Thursday, September 24, 2009

Italian news

This week a group of respected Italian journalists launched a new nationwide newspaper. Il Fatto Quotidiano is something so rare in the Italian media world as a newspaper that is independent of political and commercial interests. It does not even accept the government aid given to all media, but will be funded solely through subscriptions, retail sales and ad revenue. The goal is to practice critical and investigative journalism.

Both the economic foundation and the goal seem ambitious in view of conditions in Italy. Italians are not the world's most eager consumers of newspaper, and politicians and rulers find it exceedingly hard to accept negative press coverage. Less than a month ago, Berlusconi announced that he would take legal action against national and international media that have mentioned his colourful personal life. An initiative which articolo21, fighting for greater freedom of speech in Italy, and the International Federation of Journalists (EFJ)characterize as a direct attack on the free press.

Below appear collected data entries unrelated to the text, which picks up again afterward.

theorem ports_agree (group wave_len high_len : Int) (data : List Int) (start : Int) :
    parse_wave group wave_len high_len data start = parse_wave_alt group wave_len high_len data start := by
  unfold parse_wave parse_wave_alt
  dsimp only
  rw [show (fun (st : List Int × Int) n =>
        (PySem.List.pyRange 0 wave_len 1).foldl (fun (st : List Int × Int) j =>
          (st.1.set st.2.toNat (calculate wave_len high_len data start n j), st.2 + 1)) st)
      = (fun (st : List Int × Int) n => pvWrite st ((PySem.List.pyRange 0 wave_len 1).map (calculate wave_len high_len data start n)))
    from funext fun st => funext fun n => foldl_write_map _ _ _]
  rw [show (fun (st : List Int × Int) n =>
        (PySem.List.pyRange 0 (PySem.Int.floordiv (wave_len + 3) 4) 1).foldl (fun (st : List Int × Int) b =>
          (PySem.List.pyRange 0 4 1).foldl (fun (st : List Int × Int) k =>
            if 4 * b + k < wave_len then
              (st.1.set st.2.toNat (sample (PySem.Int.band ((PySem.List.pyGet? data (n * (wave_len + high_len) + start + b)).getD 0) 0xFF) k ((PySem.List.pyGet? data (n * (wave_len + high_len) + start + high_len + (4 * b + k))).getD 0)), st.2 + 1)
            else st) st) st)
      = (fun (st : List Int × Int) n => pvWrite st ((PySem.List.pyRange 0 (PySem.Int.floordiv (wave_len + 3) 4) 1).flatMap
          (fun b => (((PySem.List.pyRange 0 4 1).filter (fun k => decide (4 * b + k < wave_len))).map
            (fun k => sample (PySem.Int.band ((PySem.List.pyGet? data (n * (wave_len + high_len) + start + b)).getD 0) 0xFF) k ((PySem.List.pyGet? data (n * (wave_len + high_len) + start + high_len + (4 * b + k))).getD 0))))))
    from funext fun st => funext fun n => by
      rw [show (fun (st : List Int × Int) b =>
            (PySem.List.pyRange 0 4 1).foldl (fun (st : List Int × Int) k =>
              if 4 * b + k < wave_len then
                (st.1.set st.2.toNat (sample (PySem.Int.band ((PySem.List.pyGet? data (n * (wave_len + high_len) + start + b)).getD 0) 0xFF) k ((PySem.List.pyGet? data (n * (wave_len + high_len) + start + high_len + (4 * b + k))).getD 0)), st.2 + 1)
              else st) st)
          = (fun (st : List Int × Int) b => pvWrite st (((PySem.List.pyRange 0 4 1).filter (fun k => decide (4 * b + k < wave_len))).map
              (fun k => sample (PySem.Int.band ((PySem.List.pyGet? data (n * (wave_len + high_len) + start + b)).getD 0) 0xFF) k ((PySem.List.pyGet? data (n * (wave_len + high_len) + start + high_len + (4 * b + k))).getD 0))))
        from funext fun st => funext fun b => foldl_write_filter_map _ _ _ _]
      rw [foldl_write_flatMap]]
  rw [foldl_write_flatMap, foldl_write_flatMap]
  congr 1
  apply congrArg
  apply List.flatMap_congr
  intro n hn
  have hN : PySem.List.pyRange 0 (PySem.Int.floordiv (wave_len + 3) 4) 1
      = PySem.List.pyRange 0 (((PySem.Int.floordiv (wave_len + 3) 4).toNat : Nat) : Int) 1 := by
    by_cases h : 0 ≤ PySem.Int.floordiv (wave_len + 3) 4
    · rw [Int.toNat_of_nonneg h]
    · rw [PySem.List.pyRange_one_eq_nil (by omega), PySem.List.pyRange_one_eq_nil (by omega)]
  have hwl : wave_len ≤ 4 * ((PySem.Int.floordiv (wave_len + 3) 4).toNat : Nat) := by
    rw [PySem.Int.floordiv_eq_ediv_of_pos (by norm_num)]
    omega
  rw [hN, chunk_aux _ wave_len hwl, List.map_flatMap]
  apply List.flatMap_congr
  intro b hb
  rw [PySem.List.mem_pyRange_one] at hb
  rw [List.map_map]
  apply List.map_congr_left
  intro k hk
  have hk' := (List.mem_filter.mp hk).1
  rw [PySem.List.mem_pyRange_one] at hk'
  exact calc_eq wave_len high_len data start n b k hb.1 hk'.1 hk'.2

-- ===== VERDICT (by name: the statement is the Claim_ definition above) =====
theorem parse_wave_spec : Claim_equal_parse_wave := by
  intro group wave_len high_len data start _ _
  unfold Spec_parse_wave
  exact ports_agree group wave_len high_len data start
-- pv_equiv track=rewrite | github.com/lushanjun1127/wallpaper | 03_modified.py | _mask_cmd
-- ===== SOURCE A (Python) =====
-- from typing import List, Optional, Tuple, Any, Set  # 类型注解支持
--
-- def _mask_cmd(cmd: List[str]) -> str:
--     """
--     在命令中屏蔽敏感信息
--
--     Args:
--         cmd: 命令部分列表
--
--     Returns:
--         屏蔽后的命令字符串
--     """
--     out: List[str] = []                              # 输出列表
--     skip = False                                     # 跳过标志
--     for part in cmd:
--         if skip:
--             out.append("******")                     # 用星号替换密码
--             skip = False
--             continue
--         # 检查是否为密码参数
--         if part.lower() in ("-password", "--password"):
--             out.append(part)
--             skip = True
--         else:
--             out.append(part)
--     return " ".join(out)
-- ===== SOURCE B (Python) =====
-- from typing import List
--
--
-- def _mask_cmd(cmd: List[str]) -> str:
--     # Pass 1: index-driven scan collecting the positions to mask; a flag
--     # consumes its value (i += 2), so a masked value never acts as a flag.
--     masked: List[int] = []
--     i = 0
--     while i < len(cmd):
--         if cmd[i].lower() in ("-password", "--password"):
--             masked.append(i + 1)
--             i += 2
--         else:
--             i += 1
--     # Pass 2: render.
--     return " ".join("******" if j in masked else part for j, part in enumerate(cmd))
-- ===== Notes on version B (the rewrite author's own statement) =====
-- stated objective: alternative
-- what changed: Replaces the interleaved skip-flag state machine with a two-pass build-index-table-then-render decomposition: a while loop that jumps i+=2 past each flag/value pair collects the positions to mask, then a separate enumerate pass renders the string.
import Mathlib
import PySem

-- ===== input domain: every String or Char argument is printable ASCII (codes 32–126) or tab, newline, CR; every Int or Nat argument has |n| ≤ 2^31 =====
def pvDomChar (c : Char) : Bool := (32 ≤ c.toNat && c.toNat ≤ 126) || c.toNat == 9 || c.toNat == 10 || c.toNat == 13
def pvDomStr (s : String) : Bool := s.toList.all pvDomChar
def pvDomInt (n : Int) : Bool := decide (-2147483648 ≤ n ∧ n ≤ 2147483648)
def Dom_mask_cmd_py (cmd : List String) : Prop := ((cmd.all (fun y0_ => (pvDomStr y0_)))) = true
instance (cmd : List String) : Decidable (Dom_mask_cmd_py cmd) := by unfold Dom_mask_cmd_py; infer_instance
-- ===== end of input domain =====

-- B replaces A's interleaved skip-flag state machine by a two-pass decomposition
-- (collect positions to mask with an i+=2 jump loop, then render); same result, similar cost.

-- ===== PORT A =====
-- the for-loop over `cmd` with state (out, skip)
def maskGoA (l : List String) (out : List String) (skip : Bool) : List String :=
  match l with
  | [] => out
  | part :: rest =>
    if skip then
      maskGoA rest (out ++ ["******"]) false
    else if PySem.Str.lower part = "-password" ∨ PySem.Str.lower part = "--password" then
      maskGoA rest (out ++ [part]) true
    else
      maskGoA rest (out ++ [part]) false

def mask_cmd_py (cmd : List String) : String :=
  PySem.Str.join " " (maskGoA cmd [] false)

-- ===== PORT B =====
-- the while loop `i = 0; while i < len(cmd): ...` collecting masked positions
def maskIdxB (cmd : List String) (i : Nat) (masked : List Int) : List Int :=
  if h : i < cmd.length then
    if PySem.Str.lower cmd[i] = "-password" ∨ PySem.Str.lower cmd[i] = "--password" then
      maskIdxB cmd (i + 2) (masked ++ [(i : Int) + 1])
    else
      maskIdxB cmd (i + 1) masked
  else masked
termination_by cmd.length - i

def mask_cmd_py_alt (cmd : List String) : String :=
  let masked := maskIdxB cmd 0 []
  PySem.Str.join " "
    ((PySem.List.enumerate cmd).map (fun p => if p.1 ∈ masked then "******" else p.2))

-- ===== PRECONDITION & SPEC =====
def Spec_mask_cmd_py (cmd : List String) (out : String) : Prop := out = mask_cmd_py_alt cmd
instance (cmd : List String) (out : String) : Decidable (Spec_mask_cmd_py cmd out) := by unfold Spec_mask_cmd_py; infer_instance

-- ===== CLAIM (what is proved, stated in full; the proofs are below) =====
def Claim_equal_mask_cmd_py : Prop := ∀ (cmd : List String), Dom_mask_cmd_py cmd → Spec_mask_cmd_py cmd (mask_cmd_py cmd)

-- ===== LEMMAS AND PROOFS =====

theorem maskGoA_nil (out : List String) (skip : Bool) : maskGoA [] out skip = out := rfl

theorem maskGoA_cons_skip (part : String) (rest out : List String) :
    maskGoA (part :: rest) out true = maskGoA rest (out ++ ["******"]) false := rfl

theorem maskGoA_cons_flag (part : String) (rest out : List String)
    (h : PySem.Str.lower part = "-password" ∨ PySem.Str.lower part = "--password") :
    maskGoA (part :: rest) out false = maskGoA rest (out ++ [part]) true := by
  simp only [maskGoA]
  rw [if_neg (by simp), if_pos h]

theorem maskGoA_cons_other (part : String) (rest out : List String)
    (h : ¬ (PySem.Str.lower part = "-password" ∨ PySem.Str.lower part = "--password")) :
    maskGoA (part :: rest) out false = maskGoA rest (out ++ [part]) false := by
  simp only [maskGoA]
  rw [if_neg (by simp), if_neg h]

theorem maskGoA_out (l : List String) (out : List String) (skip : Bool) :
    maskGoA l out skip = out ++ maskGoA l [] skip := by
  induction l generalizing out skip with
  | nil => simp [maskGoA_nil]
  | cons part rest ih =>
    cases skip with
    | true =>
      rw [maskGoA_cons_skip, maskGoA_cons_skip, ih (out ++ ["******"]), ih ([] ++ ["******"])]
      simp
    | false =>
      by_cases h : PySem.Str.lower part = "-password" ∨ PySem.Str.lower part = "--password"
      · rw [maskGoA_cons_flag _ _ _ h, maskGoA_cons_flag _ _ _ h,
          ih (out ++ [part]), ih ([] ++ [part])]
        simp
      · rw [maskGoA_cons_other _ _ _ h, maskGoA_cons_other _ _ _ h,
          ih (out ++ [part]), ih ([] ++ [part])]
        simp

theorem maskIdxB_stop (cmd : List String) (i : Nat) (masked : List Int)
    (h : ¬ i < cmd.length) : maskIdxB cmd i masked = masked := by
  rw [maskIdxB]
  simp [h]

theorem maskIdxB_step_flag (cmd : List String) (i : Nat) (masked : List Int)
    (h : i < cmd.length)
    (hf : PySem.Str.lower cmd[i] = "-password" ∨ PySem.Str.lower cmd[i] = "--password") :
    maskIdxB cmd i masked = maskIdxB cmd (i + 2) (masked ++ [(i : Int) + 1]) := by
  rw [maskIdxB]
  simp [h, hf]

theorem maskIdxB_step_other (cmd : List String) (i : Nat) (masked : List Int)
    (h : i < cmd.length)
    (hf : ¬ (PySem.Str.lower cmd[i] = "-password" ∨ PySem.Str.lower cmd[i] = "--password")) :
    maskIdxB cmd i masked = maskIdxB cmd (i + 1) masked := by
  rw [maskIdxB]
  simp only [h, dif_pos]
  rw [if_neg hf]

theorem maskIdxB_acc (cmd : List String) (k i : Nat) (hk : cmd.length - i ≤ k)
    (masked : List Int) :
    maskIdxB cmd i masked = masked ++ maskIdxB cmd i [] := by
  induction k generalizing i masked with
  | zero =>
    have h : ¬ i < cmd.length := by omega
    rw [maskIdxB_stop _ _ _ h, maskIdxB_stop _ _ _ h]
    simp
  | succ k ih =>
    by_cases h : i < cmd.length
    · by_cases hf : PySem.Str.lower cmd[i] = "-password" ∨ PySem.Str.lower cmd[i] = "--password"
      · rw [maskIdxB_step_flag _ _ _ h hf, maskIdxB_step_flag _ _ ([]) h hf,
          ih (i + 2) (by omega), ih (i + 2) (by omega) ([] ++ [(i : Int) + 1])]
        simp
      · rw [maskIdxB_step_other _ _ _ h hf, maskIdxB_step_other _ _ ([]) h hf,
          ih (i + 1) (by omega), ih (i + 1) (by omega) []]
    · rw [maskIdxB_stop _ _ _ h, maskIdxB_stop _ _ _ h]
      simp

theorem maskIdxB_gt (cmd : List String) (k i : Nat) (hk : cmd.length - i ≤ k) :
    ∀ x ∈ maskIdxB cmd i [], (i : Int) < x := by
  induction k generalizing i with
  | zero =>
    have h : ¬ i < cmd.length := by omega
    rw [maskIdxB_stop _ _ _ h]
    simp
  | succ k ih =>
    by_cases h : i < cmd.length
    · by_cases hf : PySem.Str.lower cmd[i] = "-password" ∨ PySem.Str.lower cmd[i] = "--password"
      · rw [maskIdxB_step_flag _ _ _ h hf, maskIdxB_acc cmd k (i + 2) (by omega)]
        intro x hx
        rcases List.mem_append.mp hx with hx | hx
        · simp only [List.nil_append, List.mem_singleton] at hx
          omega
        · have := ih (i + 2) (by omega) x hx
          omega
      · rw [maskIdxB_step_other _ _ _ h hf]
        intro x hx
        have := ih (i + 1) (by omega) x hx
        omega
    · rw [maskIdxB_stop _ _ _ h]
      simp

-- the main invariant: from position i onward, A's remaining output equals B's rendering
theorem mask_main (cmd : List String) (k i : Nat) (hk : cmd.length - i ≤ k) :
    maskGoA (cmd.drop i) [] false =
      (PySem.List.enumerate (cmd.drop i) (i : Int)).map
        (fun p => if p.1 ∈ maskIdxB cmd i [] then "******" else p.2) := by
  induction k generalizing i with
  | zero =>
    rw [List.drop_eq_nil_of_le (by omega)]
    simp [maskGoA_nil, PySem.List.enumerate_nil]
  | succ k ih =>
    by_cases h : i < cmd.length
    · have hdrop : cmd.drop i = cmd[i] :: cmd.drop (i + 1) := List.drop_eq_getElem_cons h
      by_cases hflag : PySem.Str.lower cmd[i] = "-password" ∨ PySem.Str.lower cmd[i] = "--password"
      · rw [maskIdxB_step_flag _ _ _ h hflag, maskIdxB_acc cmd k (i + 2) (by omega)]
        set M : List Int := maskIdxB cmd (i + 2) [] with hM
        have hMgt : ∀ x ∈ M, (i : Int) + 2 < x := maskIdxB_gt cmd k (i + 2) (by omega)
        have hiNot : ¬ ((i : Int) ∈ ([] ++ [(i : Int) + 1]) ++ M) := by
          simp only [List.nil_append, List.mem_append, List.mem_singleton]
          rintro (hx | hx)
          · omega
          · exact absurd (hMgt _ hx) (by omega)
        by_cases h2 : i + 1 < cmd.length
        · have hdrop2 : cmd.drop (i + 1) = cmd[i + 1] :: cmd.drop (i + 2) :=
            List.drop_eq_getElem_cons h2
          rw [hdrop, hdrop2, maskGoA_cons_flag _ _ _ hflag, maskGoA_cons_skip, maskGoA_out,
            PySem.List.enumerate_cons, PySem.List.enumerate_cons, List.map_cons, List.map_cons]
          have hi1 : ((i : Int) + 1 ∈ ([] ++ [(i : Int) + 1]) ++ M) := by simp
          rw [if_neg hiNot, if_pos hi1]
          have htail :
              (PySem.List.enumerate (cmd.drop (i + 2)) ((i : Int) + 1 + 1)).map
                (fun p => if p.1 ∈ ([] ++ [(i : Int) + 1]) ++ M then "******" else p.2) =
              (PySem.List.enumerate (cmd.drop (i + 2)) (((i + 2 : Nat) : Int))).map
                (fun p => if p.1 ∈ M then "******" else p.2) := by
            have harg : ((i : Int) + 1 + 1) = (((i + 2 : Nat) : Int)) := by push_cast; ring
            rw [harg]
            apply List.map_congr_left
            intro p hp
            obtain ⟨m, hm, rfl⟩ := (PySem.List.mem_enumerate_iff _ _ p).mp hp
            have hmem : ((((i + 2 : Nat) : Int)) + m ∈ ([] ++ [(i : Int) + 1]) ++ M)
                ↔ ((((i + 2 : Nat) : Int)) + m ∈ M) := by
              simp only [List.nil_append, List.mem_append, List.mem_singleton]
              constructor
              · rintro (hx | hx)
                · exfalso
                  push_cast at hx
                  omega
                · exact hx
              · exact Or.inr
            simp only [hmem]
          rw [htail, ← ih (i + 2) (by omega)]
          simp
        · have hnil : cmd.drop (i + 1) = [] := List.drop_eq_nil_of_le (by omega)
          have hM2 : M = [] := by
            rw [hM, maskIdxB_stop _ _ _ (by omega)]
          rw [hdrop, hnil, maskGoA_cons_flag _ _ _ hflag, maskGoA_nil,
            PySem.List.enumerate_cons, PySem.List.enumerate_nil, List.map_cons, List.map_nil,
            if_neg hiNot]
          simp
      · rw [maskIdxB_step_other _ _ _ h hflag, hdrop, maskGoA_cons_other _ _ _ hflag,
          maskGoA_out, PySem.List.enumerate_cons, List.map_cons]
        have hMgt : ∀ x ∈ maskIdxB cmd (i + 1) [], (i : Int) + 1 < x :=
          maskIdxB_gt cmd k (i + 1) (by omega)
        have hiNot : ¬ ((i : Int) ∈ maskIdxB cmd (i + 1) []) := fun hx =>
          absurd (hMgt _ hx) (by omega)
        rw [if_neg hiNot]
        have harg : ((i : Int) + 1) = (((i + 1 : Nat) : Int)) := by push_cast; ring
        rw [harg, ← ih (i + 1) (by omega)]
        simp
    · rw [List.drop_eq_nil_of_le (by omega)]
      simp [maskGoA_nil, PySem.List.enumerate_nil]

-- ===== VERDICT (by name: the statement is the Claim_ definition above) =====
theorem mask_cmd_py_spec : Claim_equal_mask_cmd_py := by
  intro cmd _
  unfold Spec_mask_cmd_py mask_cmd_py mask_cmd_py_alt
  have h := mask_main cmd cmd.length 0 (by omega)
  simp only [List.drop_zero, Nat.cast_zero] at h
  rw [h]
theorem pvPermuteB_eq (bs : List Char) (hbs : pvIsBits bs) (table : List Nat)
    (htab : ∀ p ∈ table, 1 ≤ p ∧ p ≤ bs.length) :
    pvPermuteB (pvBitsToNat bs) bs.length table = pvBitsToNat (pvPermuteA bs table) := by
  rw [pvPermuteB, pvDv_init 2 (fun p => (pvBitsToNat bs >>> (bs.length - p)) &&& 1) table 0]
  simp only [Nat.zero_mul, Nat.zero_add]
  rw [pvBitsToNat_eq_dv (pvPermuteA bs table)]
  congr 1
  rw [pvPermuteA, List.map_map]
  apply List.map_congr_left
  intro p hp
  obtain ⟨h1p, hpw⟩ := htab p hp
  rw [pvBitsToNat_eq_dv]
  have hbit := pvDv_bit (bs.map pvBit) (pvBits_map_le bs hbs) (p - 1) (by simp; omega)
  simp only [List.length_map] at hbit
  rw [show bs.length - 1 - (p - 1) = bs.length - p by omega] at hbit
  simp only [Function.comp_apply]
  rw [hbit, pvGetD_map_pvBit]

/-! ### The S-box pass -/

theorem pvSBOXbox_lt : ∀ r : Nat, r < 4 → ∀ c : Nat, c < 16 →
    ((pvSBOXbox.getD r []).getD c 0) < 16 := by decide

def pvStepA (bs : List Char) (output : List Char) (i : Nat) : List Char :=
  let block := PySem.List.slice bs (some ((i * 6 : Nat) : Int)) (some (((i + 1) * 6 : Nat) : Int))
  let row := pvBitsToNat [block.getD 0 '0', block.getD 5 '0']
  let col := pvBitsToNat (PySem.List.slice block (some 1) (some 5))
  let val := ((pvSBOX.getD i []).getD row []).getD col 0
  output ++ PySem.Chars.zfill (PySem.Int.toBinChars (val : Int)) 4

def pvStepB (v48 : Nat) (out : Nat) (i : Nat) : Nat :=
  let g := (v48 >>> (42 - 6 * i)) &&& 0x3F
  let row := ((g >>> 5) &&& 1) * 2 + (g &&& 1)
  let col := (g >>> 1) &&& 0xF
  out * 16 + (pvSBOXbox.getD row []).getD col 0

theorem pvSboxA_eq_fold (bs : List Char) : pvSboxA bs = (List.range 8).foldl (pvStepA bs) [] := rfl

theorem pvSboxB_eq_fold (v : Nat) : pvSboxB v = (List.range 8).foldl (pvStepB v) 0 := rfl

Berlusconi has brought charges against La Repubblica for having asked him ten questions about his relationship with various women. L'Unita has been sued for reporting from a Puglian court case involving a local contractor, Berlusconi and some call girls, and lawyers are reportedly also working on an indictment of British newspapers. At the same time Il Giornale, owned by Berlusconi's brother, has brought a hard personal attack on the editor of the Catholic newspaper Avvenire as 'punishment' for Avvenire’s alleged moral campaign against Berlusconi.

Berlusconi will simply not accept media interest in his divorce, his participation in 18-year birthdays, his visitors in Sardegna, or his dates with escort girls. And he has power and the funds needed to get his way. The question now is whether he has public support, or whether Italians are more susceptible to the daily facts presented by eg. Il Fatto.